== Source data
-- pv_equiv track=rewrite | github.com/mrdysmas/github-repos-knowledge-factory | tools/ws6_deep_integrator.py | is_api_route_like
-- ===== SOURCE A (Python) =====
-- def is_api_route_like(value: str) -> bool:
--     text = value.strip()
--     if not text:
--         return False
--     if text.startswith(("/", "http://", "https://")):
--         return True
--     upper = text.upper()
--     for method in ("GET", "POST", "PUT", "PATCH", "DELETE", "HEAD", "OPTIONS"):
--         if upper.startswith(f"{method} /") or upper.startswith(f"{method} HTTP"):
--             return True
--     return False
-- ===== SOURCE B (Python) =====
-- _METHODS = frozenset(("GET", "POST", "PUT", "PATCH", "DELETE", "HEAD", "OPTIONS"))
--
--
-- def is_api_route_like(value: str) -> bool:
--     text = value.strip()
--     if not text:
--         return False
--     if text[0] == "/" or text.startswith("http://") or text.startswith("https://"):
--         return True
--     i = text.find(" ")
--     if i == -1:
--         return False
--     rest = text[i + 1:]
--     return text[:i].upper() in _METHODS and (rest[:1] == "/" or rest[:4].upper() == "HTTP")
-- ===== Notes on version B (the rewrite author's own statement) =====
-- stated objective: alternative
-- what changed: Replaces the loop over 7 HTTP methods with 14 f-string prefix tests on the fully uppercased text by a single find of the first space, one set-membership test of the uppercased head token, and a constant-size check of the tail (rest[:1]=='/' or rest[:4].upper()=='HTTP').
import Mathlib
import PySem

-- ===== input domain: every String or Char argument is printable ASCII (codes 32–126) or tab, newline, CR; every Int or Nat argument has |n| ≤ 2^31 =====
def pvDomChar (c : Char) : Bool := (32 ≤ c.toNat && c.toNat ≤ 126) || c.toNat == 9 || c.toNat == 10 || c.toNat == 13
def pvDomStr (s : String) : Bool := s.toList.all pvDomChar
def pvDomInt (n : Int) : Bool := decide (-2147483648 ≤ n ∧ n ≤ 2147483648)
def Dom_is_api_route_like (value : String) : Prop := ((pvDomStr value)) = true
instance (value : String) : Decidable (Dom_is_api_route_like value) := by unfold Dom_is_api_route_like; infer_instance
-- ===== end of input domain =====

-- B replaces A's loop over the 7 HTTP methods (14 f-string prefix tests on the uppercased text)
-- by one find of the first space, a set-membership test of the uppercased head token and a
-- constant-size check of the tail; objective: alternative (same cost, different algorithm).

-- ===== PORT A =====
def is_api_route_like (value : String) : Bool :=
  let text := PySem.Str.strip value
  if PySem.Str.len text = 0 then false
  else if PySem.Str.startswith text "/" || PySem.Str.startswith text "http://" ||
      PySem.Str.startswith text "https://" then true
  else
    let upper := PySem.Str.upper text
    -- the f-string "{method} /" / "{method} HTTP" is ported as list append on the char lists (exact)
    ["GET", "POST", "PUT", "PATCH", "DELETE", "HEAD", "OPTIONS"].any fun m =>
      PySem.Chars.startswith upper.toList (m.toList ++ " /".toList) ||
      PySem.Chars.startswith upper.toList (m.toList ++ " HTTP".toList)

-- ===== PORT B =====
-- port of the module constant _METHODS (a frozenset used only for membership)
def altMethods : List (List Char) :=
  ["GET".toList, "POST".toList, "PUT".toList, "PATCH".toList, "DELETE".toList,
   "HEAD".toList, "OPTIONS".toList]

def is_api_route_like_alt (value : String) : Bool :=
  let text := PySem.Str.strip value
  if PySem.Str.len text = 0 then false
  else if PySem.Str.pyGet? text 0 == some '/' || PySem.Str.startswith text "http://" ||
      PySem.Str.startswith text "https://" then true
  else
    let i := PySem.Str.find text " "
    if i = -1 then false
    else
      let rest := PySem.List.slice text.toList (some (i + 1)) none
      altMethods.contains (PySem.Chars.upper (PySem.List.slice text.toList none (some i))) &&
        (PySem.List.slice rest none (some 1) == "/".toList ||
         PySem.Chars.upper (PySem.List.slice rest none (some 4)) == "HTTP".toList)

-- ===== PRECONDITION & SPEC =====
def Spec_is_api_route_like (value : String) (out : Bool) : Prop := out = is_api_route_like_alt value
instance (value : String) (out : Bool) : Decidable (Spec_is_api_route_like value out) := by unfold Spec_is_api_route_like; infer_instance

-- ===== CLAIM (what is proved, stated in full; the proofs are below) =====
def Claim_equal_is_api_route_like : Prop := ∀ (value : String), Dom_is_api_route_like value → Spec_is_api_route_like value (is_api_route_like value)

-- ===== LEMMAS AND PROOFS =====

-- upperChar fixes any character that is neither an uppercase nor a lowercase ASCII letter
lemma upperChar_eq_nonletter (c d : Char) (hd1 : ¬(65 ≤ d.toNat ∧ d.toNat ≤ 90))
    (hd2 : ¬(97 ≤ d.toNat ∧ d.toNat ≤ 122)) :
    PySem.Chars.upperChar c = d ↔ c = d := by
  unfold PySem.Chars.upperChar PySem.Chars.islower
  split
  · rename_i h
    simp only [Bool.and_eq_true, decide_eq_true_eq, Char.le_def, UInt32.le_iff_toNat_le] at h
    have h1 : 97 ≤ c.toNat := h.1
    have h2 : c.toNat ≤ 122 := h.2
    constructor
    · intro he
      exfalso
      have ht := congrArg Char.toNat he
      rw [Char.toNat_ofNat, if_pos (Or.inl (by omega))] at ht
      exact hd1 ⟨by omega, by omega⟩
    · intro he
      subst he
      exact absurd ⟨h1, h2⟩ hd2
  · simp

lemma upperChar_space (c : Char) : PySem.Chars.upperChar c = ' ' ↔ c = ' ' :=
  upperChar_eq_nonletter c ' ' (by decide) (by decide)

lemma upperChar_slash (c : Char) : PySem.Chars.upperChar c = '/' ↔ c = '/' :=
  upperChar_eq_nonletter c '/' (by decide) (by decide)

lemma singleton_infix {a : Char} {l : List Char} : [a] <:+: l ↔ a ∈ l := by
  constructor
  · intro h; exact h.mem (by simp)
  · intro h
    obtain ⟨s, t, rfl⟩ := List.append_of_mem h
    exact ⟨s, t, by simp⟩

lemma mem_space_upper {L : List Char} : ' ' ∈ PySem.Chars.upper L ↔ ' ' ∈ L := by
  simp only [PySem.Chars.upper, List.mem_map]
  constructor
  · rintro ⟨c, hc, he⟩; rwa [(upperChar_space c).mp he] at hc
  · intro h; exact ⟨' ', h, by decide⟩

lemma upper_nospace {h : List Char} (hh : ∀ c ∈ h, c ≠ ' ') :
    ∀ c ∈ PySem.Chars.upper h, c ≠ ' ' := by
  intro c hc he
  subst he
  exact hh _ (mem_space_upper.mp hc) rfl

-- a prefix of the form M ++ ' ' :: R matches h ++ ' ' :: t exactly when M = h and R <+: t,
-- provided neither M nor h contains a space
lemma split_prefix (M : List Char) (h R t : List Char) (hM : ∀ c ∈ M, c ≠ ' ')
    (hh : ∀ c ∈ h, c ≠ ' ') :
    (M ++ ' ' :: R) <+: (h ++ ' ' :: t) ↔ M = h ∧ R <+: t := by
  induction M generalizing h with
  | nil =>
    cases h with
    | nil => simp
    | cons c h' =>
      simp only [List.nil_append, List.cons_append, List.cons_prefix_cons]
      constructor
      · rintro ⟨he, -⟩; exact absurd he.symm (hh c (by simp))
      · rintro ⟨he, -⟩; exact absurd he (by simp)
  | cons a M' ih =>
    cases h with
    | nil =>
      simp only [List.cons_append, List.nil_append, List.cons_prefix_cons]
      constructor
      · rintro ⟨he, -⟩; exact absurd he (hM a (by simp))
      · rintro ⟨he, -⟩; exact absurd he (by simp)
    | cons c h' =>
      simp only [List.cons_append, List.cons_prefix_cons]
      rw [ih h' (fun x hx => hM x (by simp [hx])) (fun x hx => hh x (by simp [hx]))]
      constructor
      · rintro ⟨rfl, rfl, hr⟩; exact ⟨rfl, hr⟩
      · rintro ⟨he, hr⟩
        injection he with h1 h2
        exact ⟨h1, h2, hr⟩

lemma meth_one (m h t R : List Char) (hM : ∀ c ∈ m, c ≠ ' ') (hh : ∀ c ∈ h, c ≠ ' ') :
    PySem.Chars.startswith (PySem.Chars.upper (h ++ ' ' :: t)) (m ++ ' ' :: R) =
      ((PySem.Chars.upper h == m) && PySem.Chars.startswith (PySem.Chars.upper t) R) := by
  have hu : PySem.Chars.upper (h ++ ' ' :: t) =
      PySem.Chars.upper h ++ ' ' :: PySem.Chars.upper t := by
    simp only [PySem.Chars.upper, List.map_append, List.map_cons]
    rw [show PySem.Chars.upperChar ' ' = ' ' from by decide]
  rw [Bool.eq_iff_iff]
  simp only [PySem.Chars.startswith, Bool.and_eq_true, beq_iff_eq,
    List.isPrefixOf_iff_prefix, hu]
  rw [split_prefix m (PySem.Chars.upper h) R (PySem.Chars.upper t) hM (upper_nospace hh)]
  constructor
  · rintro ⟨he, hr⟩; exact ⟨he.symm, hr⟩
  · rintro ⟨he, hr⟩; exact ⟨he.symm, hr⟩

lemma tail_slash (t : List Char) :
    PySem.Chars.startswith (PySem.Chars.upper t) "/".toList = (t.take 1 == "/".toList) := by
  cases t with
  | nil => decide
  | cons c t' =>
    rw [Bool.eq_iff_iff]
    simp only [PySem.Chars.upper, List.map_cons, PySem.Chars.startswith,
      List.isPrefixOf_iff_prefix, List.take_succ_cons, List.take_zero, beq_iff_eq]
    show ['/'] <+: _ ↔ _
    rw [List.cons_prefix_cons]
    constructor
    · rintro ⟨he, -⟩
      rw [(upperChar_slash c).mp he.symm]
      decide
    · intro he
      have hc : c = '/' := by simpa using congrArg (fun l => l.headI) he
      subst hc
      exact ⟨by decide, by simp⟩

lemma tail_http (t : List Char) :
    PySem.Chars.startswith (PySem.Chars.upper t) "HTTP".toList =
      (PySem.Chars.upper (t.take 4) == "HTTP".toList) := by
  rw [Bool.eq_iff_iff]
  simp only [PySem.Chars.startswith, List.isPrefixOf_iff_prefix, beq_iff_eq,
    List.prefix_iff_eq_take, PySem.Chars.upper, ← List.map_take]
  have : ("HTTP".toList).length = 4 := by decide
  rw [this]
  exact eq_comm

-- the heart of the proof: A's 14 prefix tests against the uppercased text equal
-- B's find-the-space / head-token-membership / tail check, for every char list L
set_option maxRecDepth 8192 in
lemma meth_eq (L : List Char) :
    (["GET", "POST", "PUT", "PATCH", "DELETE", "HEAD", "OPTIONS"].any fun m =>
        PySem.Chars.startswith (PySem.Chars.upper L) (m.toList ++ " /".toList) ||
        PySem.Chars.startswith (PySem.Chars.upper L) (m.toList ++ " HTTP".toList)) =
      (if PySem.Chars.find L " ".toList = -1 then false
       else
        altMethods.contains (PySem.Chars.upper
            (PySem.List.slice L none (some (PySem.Chars.find L " ".toList)))) &&
          (PySem.List.slice (PySem.List.slice L (some (PySem.Chars.find L " ".toList + 1)) none)
              none (some 1) == "/".toList ||
           PySem.Chars.upper (PySem.List.slice
              (PySem.List.slice L (some (PySem.Chars.find L " ".toList + 1)) none)
              none (some 4)) == "HTTP".toList)) := by
  simp only [show (" /".toList : List Char) = ' ' :: "/".toList from by decide,
    show (" HTTP".toList : List Char) = ' ' :: "HTTP".toList from by decide]
  by_cases hmem : ' ' ∈ L
  case neg =>
    have hf : PySem.Chars.find L " ".toList = -1 := by
      rw [PySem.Chars.find_eq_neg_one_iff]
      intro hinf
      exact hmem (singleton_infix.mp (by simpa using hinf))
    rw [if_pos hf]
    refine List.any_eq_false.mpr ?_
    intro m hm
    have hpre : ∀ R : List Char,
        PySem.Chars.startswith (PySem.Chars.upper L) (m.toList ++ ' ' :: R) = false := by
      intro R
      rw [Bool.eq_false_iff]
      intro hc
      rw [PySem.Chars.startswith, List.isPrefixOf_iff_prefix] at hc
      have hsp : ' ' ∈ PySem.Chars.upper L := hc.subset (by simp)
      exact hmem (mem_space_upper.mp hsp)
    simp [hpre]
  case pos =>
    have hinf : (" ".toList : List Char) <:+: L := by
      simpa using singleton_infix.mpr hmem
    have hnn : 0 ≤ PySem.Chars.find L " ".toList := (PySem.Chars.find_nonneg_iff _ _).mpr hinf
    have hne : ¬ PySem.Chars.find L " ".toList = -1 := by omega
    rw [if_neg hne]
    obtain ⟨hpre, hmin⟩ := PySem.Chars.find_spec (s := L) (sub := " ".toList) hnn
    set n : Nat := (PySem.Chars.find L " ".toList).toNat with hn
    have hin : PySem.Chars.find L " ".toList = (n : Int) := by omega
    have hdrop : L.drop n = ' ' :: L.drop (n + 1) := by
      obtain ⟨s, hs⟩ := hpre
      have hs' : L.drop n = ' ' :: s := by
        rw [← hs, show (" ".toList : List Char) = [' '] from by decide]
        rfl
      rw [hs']
      congr 1
      have h1 : L.drop (n + 1) = (L.drop n).drop 1 := by
        rw [List.drop_drop]
      rw [h1, hs', List.drop_one, List.tail_cons]
    have hL : L = L.take n ++ ' ' :: L.drop (n + 1) := by
      conv_lhs => rw [← List.take_append_drop n L]
      rw [hdrop]
    have hnosp : ∀ c ∈ L.take n, c ≠ ' ' := by
      intro c hc he
      subst he
      obtain ⟨j, hj, hg⟩ := List.mem_iff_getElem.mp hc
      have hjn : j < n := by
        simp only [List.length_take] at hj; omega
      have hjL : j < L.length := by
        simp only [List.length_take] at hj; omega
      apply hmin j hjn
      refine ⟨L.drop (j + 1), ?_⟩
      rw [show (" ".toList : List Char) = [' '] from by decide]
      rw [List.drop_eq_getElem_cons hjL]
      have : L[j] = ' ' := by rw [← hg]; exact (List.getElem_take).symm
      rw [this]
      simp
    have h0 : PySem.List.slice L none (some (PySem.Chars.find L " ".toList)) = L.take n := by
      rw [hin, PySem.List.slice_to L (by omega)]
      simp
    have h1 : PySem.List.slice L (some (PySem.Chars.find L " ".toList + 1)) none
        = L.drop (n + 1) := by
      rw [hin, PySem.List.slice_from L (by omega)]
      rw [show (((n : Int) + 1).toNat) = n + 1 from by omega]
    rw [h0, h1, PySem.List.slice_to _ (by omega : (0:Int) ≤ 1),
      PySem.List.slice_to _ (by omega : (0:Int) ≤ 4)]
    rw [show ((1:Int).toNat) = 1 from rfl, show ((4:Int).toNat) = 4 from rfl]
    generalize hh' : L.take n = h at *
    generalize ht' : L.drop (n + 1) = t at *
    rw [hL]
    simp only [List.any_cons, List.any_nil, Bool.or_false]
    rw [meth_one "GET".toList h t "/".toList (by simp) hnosp,
      meth_one "GET".toList h t "HTTP".toList (by simp) hnosp,
      meth_one "POST".toList h t "/".toList (by simp) hnosp,
      meth_one "POST".toList h t "HTTP".toList (by simp) hnosp,
      meth_one "PUT".toList h t "/".toList (by simp) hnosp,
      meth_one "PUT".toList h t "HTTP".toList (by simp) hnosp,
      meth_one "PATCH".toList h t "/".toList (by simp) hnosp,
      meth_one "PATCH".toList h t "HTTP".toList (by simp) hnosp,
      meth_one "DELETE".toList h t "/".toList (by simp) hnosp,
      meth_one "DELETE".toList h t "HTTP".toList (by simp) hnosp,
      meth_one "HEAD".toList h t "/".toList (by simp) hnosp,
      meth_one "HEAD".toList h t "HTTP".toList (by simp) hnosp,
      meth_one "OPTIONS".toList h t "/".toList (by simp) hnosp,
      meth_one "OPTIONS".toList h t "HTTP".toList (by simp) hnosp]
    rw [tail_slash, tail_http]
    simp only [← Bool.and_or_distrib_left]
    cases hC : (t.take 1 == "/".toList || PySem.Chars.upper (t.take 4) == "HTTP".toList)
    · simp
    · simp only [Bool.and_true]
      rw [List.contains_eq_any_beq]
      simp [altMethods]

-- A's tuple-startswith "/" equals B's text[0] == "/" on the char list
lemma head_slash (l : List Char) :
    PySem.Chars.startswith l "/".toList = (PySem.List.pyGet? l 0 == some '/') := by
  cases l with
  | nil => decide
  | cons c l' =>
    rw [Bool.eq_iff_iff]
    simp only [PySem.Chars.startswith, List.isPrefixOf_iff_prefix, beq_iff_eq]
    rw [show ("/".toList : List Char) = ['/'] from by decide, List.cons_prefix_cons]
    simp [PySem.List.pyGet?, PySem.List.pyIdx?, eq_comm]

-- ===== VERDICT (by name: the statement is the Claim_ definition above) =====
theorem is_api_route_like_spec : Claim_equal_is_api_route_like := by
  intro value _
  unfold Spec_is_api_route_like is_api_route_like is_api_route_like_alt
  simp only [PySem.Str.startswith_eq, PySem.Str.pyGet?_eq, PySem.Str.find_eq,
    PySem.Str.toList_upper, PySem.Chars.pyGet?_eq_listPyGet?]
  rw [head_slash, meth_eq]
====
From the entries above, return exactly the line containing "-- the f-string", the line containing "(PySem.List.slice rest none (some 1)", and all lines between, and nothing else.

Exercise output:
    -- the f-string "{method} /" / "{method} HTTP" is ported as list append on the char lists (exact)
    ["GET", "POST", "PUT", "PATCH", "DELETE", "HEAD", "OPTIONS"].any fun m =>
      PySem.Chars.startswith upper.toList (m.toList ++ " /".toList) ||
      PySem.Chars.startswith upper.toList (m.toList ++ " HTTP".toList)

-- ===== PORT B =====
-- port of the module constant _METHODS (a frozenset used only for membership)
def altMethods : List (List Char) :=
  ["GET".toList, "POST".toList, "PUT".toList, "PATCH".toList, "DELETE".toList,
   "HEAD".toList, "OPTIONS".toList]

def is_api_route_like_alt (value : String) : Bool :=
  let text := PySem.Str.strip value
  if PySem.Str.len text = 0 then false
  else if PySem.Str.pyGet? text 0 == some '/' || PySem.Str.startswith text "http://" ||
      PySem.Str.startswith text "https://" then true
  else
    let i := PySem.Str.find text " "
    if i = -1 then false
    else
      let rest := PySem.List.slice text.toList (some (i + 1)) none
      altMethods.contains (PySem.Chars.upper (PySem.List.slice text.toList none (some i))) &&
        (PySem.List.slice rest none (some 1) == "/".toList ||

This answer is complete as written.